→ **Exercise**
All entries must be set down once more, precisely as given.

[Start of section]

-- pv_equiv track=rewrite | github.com/philipwilsonTHG/psh | psh/multiline_handler.py | _has_line_continuation
-- ===== SOURCE A (Python) =====
-- def _has_line_continuation(command: str) -> bool:
--     """Check if command ends with line continuation."""
--     # Don't process empty strings
--     if not command:
--         return False
--
--     lines = command.splitlines(keepends=True)
--     if not lines:
--         return False
--
--     # Get the last line (including any trailing newline)
--     last_line = lines[-1]
--
--     # If there's a newline, check the content before it
--     if last_line.endswith('\n'):
--         content = last_line[:-1].rstrip()
--     else:
--         content = last_line.rstrip()
--
--     if content.endswith('\\'):
--         # Count preceding backslashes
--         count = 0
--         for i in range(len(content) - 2, -1, -1):
--             if content[i] == '\\':
--                 count += 1
--             else:
--                 break
--         # Odd number of total backslashes means the last one is not escaped
--         return (count % 2) == 0
--
--     return False
-- ===== SOURCE B (Python) =====
-- def _has_line_continuation(command: str) -> bool:
--     """Check if command ends with line continuation."""
--     # Walk backward from the end of the string: skip one trailing line
--     # terminator (\n, \r\n or \r), skip trailing blanks of the last line,
--     # then the answer is whether an odd-length run of backslashes ends there.
--     i = len(command) - 1
--     if i >= 0 and command[i] == '\n':
--         i -= 1
--         if i >= 0 and command[i] == '\r':
--             i -= 1
--     elif i >= 0 and command[i] == '\r':
--         i -= 1
--     while i >= 0 and command[i] in ' \t':
--         i -= 1
--     odd = False
--     while i >= 0 and command[i] == '\\':
--         odd = not odd
--         i -= 1
--     return odd
-- ===== Notes on version B (the rewrite author's own statement) =====
-- stated objective: alternative
-- what changed: B never splits the command into lines at all: instead of A's splitlines(keepends=True) + rstrip + forward-indexed backslash-counting loop, B walks a single index backward from the end of the raw string in three phases (skip one line terminator, skip trailing blanks, toggle a parity flag over the backslash run), returning the parity flag.
import Mathlib
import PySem

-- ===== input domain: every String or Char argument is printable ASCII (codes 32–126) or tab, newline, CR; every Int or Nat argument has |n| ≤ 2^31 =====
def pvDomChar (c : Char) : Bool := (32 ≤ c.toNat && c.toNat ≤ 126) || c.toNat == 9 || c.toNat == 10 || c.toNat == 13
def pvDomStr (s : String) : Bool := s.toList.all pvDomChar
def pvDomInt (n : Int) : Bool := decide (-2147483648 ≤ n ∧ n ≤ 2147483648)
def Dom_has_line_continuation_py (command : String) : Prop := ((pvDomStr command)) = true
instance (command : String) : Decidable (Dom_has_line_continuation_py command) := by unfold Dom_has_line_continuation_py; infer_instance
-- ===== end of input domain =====

-- B never splits the command into lines: it walks a single cursor backward from the
-- end of the raw string (skip one line terminator, skip trailing blanks, toggle a
-- parity flag over the backslash run); objective: alternative.

-- ===== PORT A =====
/-- Python's line-break set (exactly CPython's `str.splitlines` break characters). -/
def pyIsBreak (c : Char) : Bool :=
  have n := c.toNat
  decide (n = 10) || decide (n = 13) || decide (n = 11) || decide (n = 12) || decide (n = 28) ||
    decide (n = 29) || decide (n = 30) || decide (n = 133) || decide (n = 8232) || decide (n = 8233)

/-- Hand port of `command.splitlines(keepends=True)` (PySem only provides the
    keepends=False form): CPython's split loop with the line terminator kept on each
    line; exact — same break set and the same `\r\n` pairing as CPython. -/
def splitKeep : List Char → List Char → List (List Char) → List (List Char)
  | [], cur, acc => if cur.isEmpty then acc.reverse else (cur.reverse :: acc).reverse
  | '\r' :: '\n' :: rest, cur, acc => splitKeep rest [] ((cur.reverse ++ ['\r', '\n']) :: acc)
  | c :: rest, cur, acc =>
      if pyIsBreak c then splitKeep rest [] ((cur.reverse ++ [c]) :: acc)
      else splitKeep rest (c :: cur) acc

[End of section]

→ **Reply**
-- pv_equiv track=rewrite | github.com/philipwilsonTHG/psh | psh/multiline_handler.py | _has_line_continuation
-- ===== SOURCE A (Python) =====
-- def _has_line_continuation(command: str) -> bool:
--     """Check if command ends with line continuation."""
--     # Don't process empty strings
--     if not command:
--         return False
--
--     lines = command.splitlines(keepends=True)
--     if not lines:
--         return False
--
--     # Get the last line (including any trailing newline)
--     last_line = lines[-1]
--
--     # If there's a newline, check the content before it
--     if last_line.endswith('\n'):
--         content = last_line[:-1].rstrip()
--     else:
--         content = last_line.rstrip()
--
--     if content.endswith('\\'):
--         # Count preceding backslashes
--         count = 0
--         for i in range(len(content) - 2, -1, -1):
--             if content[i] == '\\':
--                 count += 1
--             else:
--                 break
--         # Odd number of total backslashes means the last one is not escaped
--         return (count % 2) == 0
--
--     return False
-- ===== SOURCE B (Python) =====
-- def _has_line_continuation(command: str) -> bool:
--     """Check if command ends with line continuation."""
--     # Walk backward from the end of the string: skip one trailing line
--     # terminator (\n, \r\n or \r), skip trailing blanks of the last line,
--     # then the answer is whether an odd-length run of backslashes ends there.
--     i = len(command) - 1
--     if i >= 0 and command[i] == '\n':
--         i -= 1
--         if i >= 0 and command[i] == '\r':
--             i -= 1
--     elif i >= 0 and command[i] == '\r':
--         i -= 1
--     while i >= 0 and command[i] in ' \t':
--         i -= 1
--     odd = False
--     while i >= 0 and command[i] == '\\':
--         odd = not odd
--         i -= 1
--     return odd
-- ===== Notes on version B (the rewrite author's own statement) =====
-- stated objective: alternative
-- what changed: B never splits the command into lines at all: instead of A's splitlines(keepends=True) + rstrip + forward-indexed backslash-counting loop, B walks a single index backward from the end of the raw string in three phases (skip one line terminator, skip trailing blanks, toggle a parity flag over the backslash run), returning the parity flag.
import Mathlib
import PySem

-- ===== input domain: every String or Char argument is printable ASCII (codes 32–126) or tab, newline, CR; every Int or Nat argument has |n| ≤ 2^31 =====
def pvDomChar (c : Char) : Bool := (32 ≤ c.toNat && c.toNat ≤ 126) || c.toNat == 9 || c.toNat == 10 || c.toNat == 13
def pvDomStr (s : String) : Bool := s.toList.all pvDomChar
def pvDomInt (n : Int) : Bool := decide (-2147483648 ≤ n ∧ n ≤ 2147483648)
def Dom_has_line_continuation_py (command : String) : Prop := ((pvDomStr command)) = true
instance (command : String) : Decidable (Dom_has_line_continuation_py command) := by unfold Dom_has_line_continuation_py; infer_instance
-- ===== end of input domain =====

-- B never splits the command into lines: it walks a single cursor backward from the
-- end of the raw string (skip one line terminator, skip trailing blanks, toggle a
-- parity flag over the backslash run); objective: alternative.

-- ===== PORT A =====
/-- Python's line-break set (exactly CPython's `str.splitlines` break characters). -/
def pyIsBreak (c : Char) : Bool :=
  have n := c.toNat
  decide (n = 10) || decide (n = 13) || decide (n = 11) || decide (n = 12) || decide (n = 28) ||
    decide (n = 29) || decide (n = 30) || decide (n = 133) || decide (n = 8232) || decide (n = 8233)

/-- Hand port of `command.splitlines(keepends=True)` (PySem only provides the
    keepends=False form): CPython's split loop with the line terminator kept on each
    line; exact — same break set and the same `\r\n` pairing as CPython. -/
def splitKeep : List Char → List Char → List (List Char) → List (List Char)
  | [], cur, acc => if cur.isEmpty then acc.reverse else (cur.reverse :: acc).reverse
  | '\r' :: '\n' :: rest, cur, acc => splitKeep rest [] ((cur.reverse ++ ['\r', '\n']) :: acc)
  | c :: rest, cur, acc =>
      if pyIsBreak c then splitKeep rest [] ((cur.reverse ++ [c]) :: acc)
      else splitKeep rest (c :: cur) acc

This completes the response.